● **Description of the task**
Using the records below, filter out every line that lacks "unfold" and copy the rest.

[Stored data entries]
- - - - -
-- pv_equiv track=rewrite | github.com/iam-rajesh-patnala/Programming-Foundations | 9__Functions/FOUNDATION EXAM - 2/shift_numbers-2.py | input_word
-- ===== SOURCE A (Python) =====
-- def input_word(word):
--     numbers = ""
--     alphabets = ""
--     for char in word:
--         if char.isdigit():
--             numbers += char
--         else:
--             alphabets += char
--     order_word = numbers + alphabets
--     return order_word
-- ===== SOURCE B (Python) =====
-- def input_word(word):
--     return ''.join(sorted(word, key=lambda c: not c.isdigit()))
-- ===== Notes on version B (the rewrite author's own statement) =====
-- stated objective: idiomatic
-- what changed: Replaces the explicit two-accumulator partition loop with a single stable sort of the characters keyed on whether the character is a non-digit, whose stability reproduces A's order exactly.
import Mathlib
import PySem

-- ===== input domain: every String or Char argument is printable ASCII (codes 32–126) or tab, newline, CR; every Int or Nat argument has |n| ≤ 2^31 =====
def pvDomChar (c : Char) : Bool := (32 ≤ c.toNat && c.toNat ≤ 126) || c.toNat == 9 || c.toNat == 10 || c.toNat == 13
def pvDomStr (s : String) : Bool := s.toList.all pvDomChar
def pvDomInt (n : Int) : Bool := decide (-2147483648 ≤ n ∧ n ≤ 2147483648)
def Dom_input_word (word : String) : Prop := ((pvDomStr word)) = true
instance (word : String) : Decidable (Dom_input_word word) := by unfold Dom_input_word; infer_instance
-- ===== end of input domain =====

-- B replaces A's two-accumulator partition loop with one stable sort on the key 'not c.isdigit()' (idiomatic; not claimed faster).

-- ===== PORT A =====
-- the loop building the two accumulator strings 'numbers' and 'alphabets'
def input_word (word : String) : String :=
  let s := word.toList.foldl
    (fun (acc : List Char × List Char) char =>
      if PySem.Chars.isdigit char then (acc.1 ++ [char], acc.2) else (acc.1, acc.2 ++ [char]))
    ([], [])
  String.ofList (s.1 ++ s.2)

-- ===== PORT B =====
def input_word_alt (word : String) : String :=
  String.ofList (PySem.List.sorted word.toList (fun c => !PySem.Chars.isdigit c) false)

-- ===== PRECONDITION & SPEC =====
def Spec_input_word (word : String) (out : String) : Prop := out = input_word_alt word
instance (word : String) (out : String) : Decidable (Spec_input_word word out) := by unfold Spec_input_word; infer_instance

-- ===== CLAIM (what is proved, stated in full; the proofs are below) =====
def Claim_equal_input_word : Prop := ∀ (word : String), Dom_input_word word → Spec_input_word word (input_word word)

-- ===== LEMMAS AND PROOFS =====

-- inserting x into a 'digits ++ non-digits' list keeps that shape (stability of the boolean-key sort)
lemma insertBy_part (p : Char → Bool) (x : Char) (ds ns : List Char)
    (hd : ∀ d ∈ ds, p d = true) (hn : ∀ n ∈ ns, p n = false) :
    PySem.List.insertBy (fun a b => decide ((!p a) < (!p b))) x (ds ++ ns) =
      if p x then ds ++ x :: ns else (ds ++ ns) ++ [x] := by
  induction ds with
  | nil =>
    simp only [List.nil_append]
    induction ns with
    | nil => simp [PySem.List.insertBy]
    | cons n ns ihn =>
      have hpn : p n = false := hn n (by simp)
      simp only [PySem.List.insertBy, hpn]
      cases hx : p x with
      | true => simp
      | false =>
        simp only [Bool.not_false, decide_eq_true_eq]
        rw [if_neg (by simp)]
        rw [ihn (fun m hm => hn m (by simp [hm]))]
        simp [hx]
  | cons d ds ihd =>
    have hpd : p d = true := hd d (by simp)
    simp only [List.cons_append, PySem.List.insertBy, hpd]
    rw [if_neg (by simp)]
    rw [ihd (fun m hm => hd m (by simp [hm]))]
    cases hx : p x <;> simp

-- folding insertBy over xs from a partitioned accumulator yields the partition of the whole
lemma foldl_insert_part (p : Char → Bool) (xs : List Char) :
    ∀ (ds ns : List Char), (∀ d ∈ ds, p d = true) → (∀ n ∈ ns, p n = false) →
    xs.foldl (fun acc x => PySem.List.insertBy (fun a b => decide ((!p a) < (!p b))) x acc) (ds ++ ns) =
      (ds ++ xs.filter p) ++ (ns ++ xs.filter (fun c => !p c)) := by
  induction xs with
  | nil => intro ds ns _ _; simp
  | cons x xs ih =>
    intro ds ns hd hn
    simp only [List.foldl_cons]
    rw [insertBy_part p x ds ns hd hn]
    cases hx : p x with
    | true =>
      rw [if_pos rfl]
      have : ds ++ x :: ns = (ds ++ [x]) ++ ns := by simp
      rw [this, ih (ds ++ [x]) ns
        (by intro m hm; rcases List.mem_append.mp hm with h | h
            · exact hd m h
            · simp at h; simpa [h]) hn]
      simp [hx]
    | false =>
      rw [if_neg (by simp)]
      have : (ds ++ ns) ++ [x] = ds ++ (ns ++ [x]) := by simp
      rw [this, ih ds (ns ++ [x]) hd
        (by intro m hm; rcases List.mem_append.mp hm with h | h
            · exact hn m h
            · simp at h; simpa [h])]
      simp [hx]

-- ===== VERDICT (by name: the statement is the Claim_ definition above) =====
theorem input_word_spec : Claim_equal_input_word := by
  intro word _
  unfold Spec_input_word input_word input_word_alt
  set p := PySem.Chars.isdigit with hp
  -- A's loop is a pair of independent append loops, i.e. the two filters
  have hA : word.toList.foldl
      (fun (acc : List Char × List Char) char =>
        if p char then (acc.1 ++ [char], acc.2) else (acc.1, acc.2 ++ [char])) ([], []) =
      (word.toList.filter p, word.toList.filter (fun c => !p c)) := by
    have he : (fun (acc : List Char × List Char) char =>
        if p char then (acc.1 ++ [char], acc.2) else (acc.1, acc.2 ++ [char])) =
        (fun (acc : List Char × List Char) char =>
          (if p char then acc.1 ++ [char] else acc.1,
           if p char then acc.2 else acc.2 ++ [char])) := by
      funext acc char; by_cases h : p char = true <;> simp [h]
    rw [he, PySem.List.foldl_prod_mk (f := fun (a : List Char) c => if p c then a ++ [c] else a)
          (g := fun (a : List Char) c => if p c then a else a ++ [c])]
    refine Prod.ext ?_ ?_
    · simpa using PySem.List.foldl_append_if_eq_filter p word.toList []
    · have he2 : (fun (a : List Char) c => if p c then a else a ++ [c]) =
          (fun (a : List Char) c => if (!p c) then a ++ [c] else a) := by
        funext a c; cases p c <;> simp
      rw [he2]
      simpa using PySem.List.foldl_append_if_eq_filter (fun c => !p c) word.toList []
  -- B's sort is the insertBy fold, which produces the same partition
  have hB : PySem.List.sorted word.toList (fun c => !p c) false =
      word.toList.foldl
        (fun acc x => PySem.List.insertBy (fun a b => decide ((!p a) < (!p b))) x acc) [] := by
    simp [PySem.List.sorted]
  rw [hB, show ([] : List Char) = ([] : List Char) ++ [] from rfl,
      foldl_insert_part p word.toList [] [] (by simp) (by simp)]
  simp [hA]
- - - - -
● **Result**
instance (word : String) : Decidable (Dom_input_word word) := by unfold Dom_input_word; infer_instance
instance (word : String) (out : String) : Decidable (Spec_input_word word out) := by unfold Spec_input_word; infer_instance
  unfold Spec_input_word input_word input_word_alt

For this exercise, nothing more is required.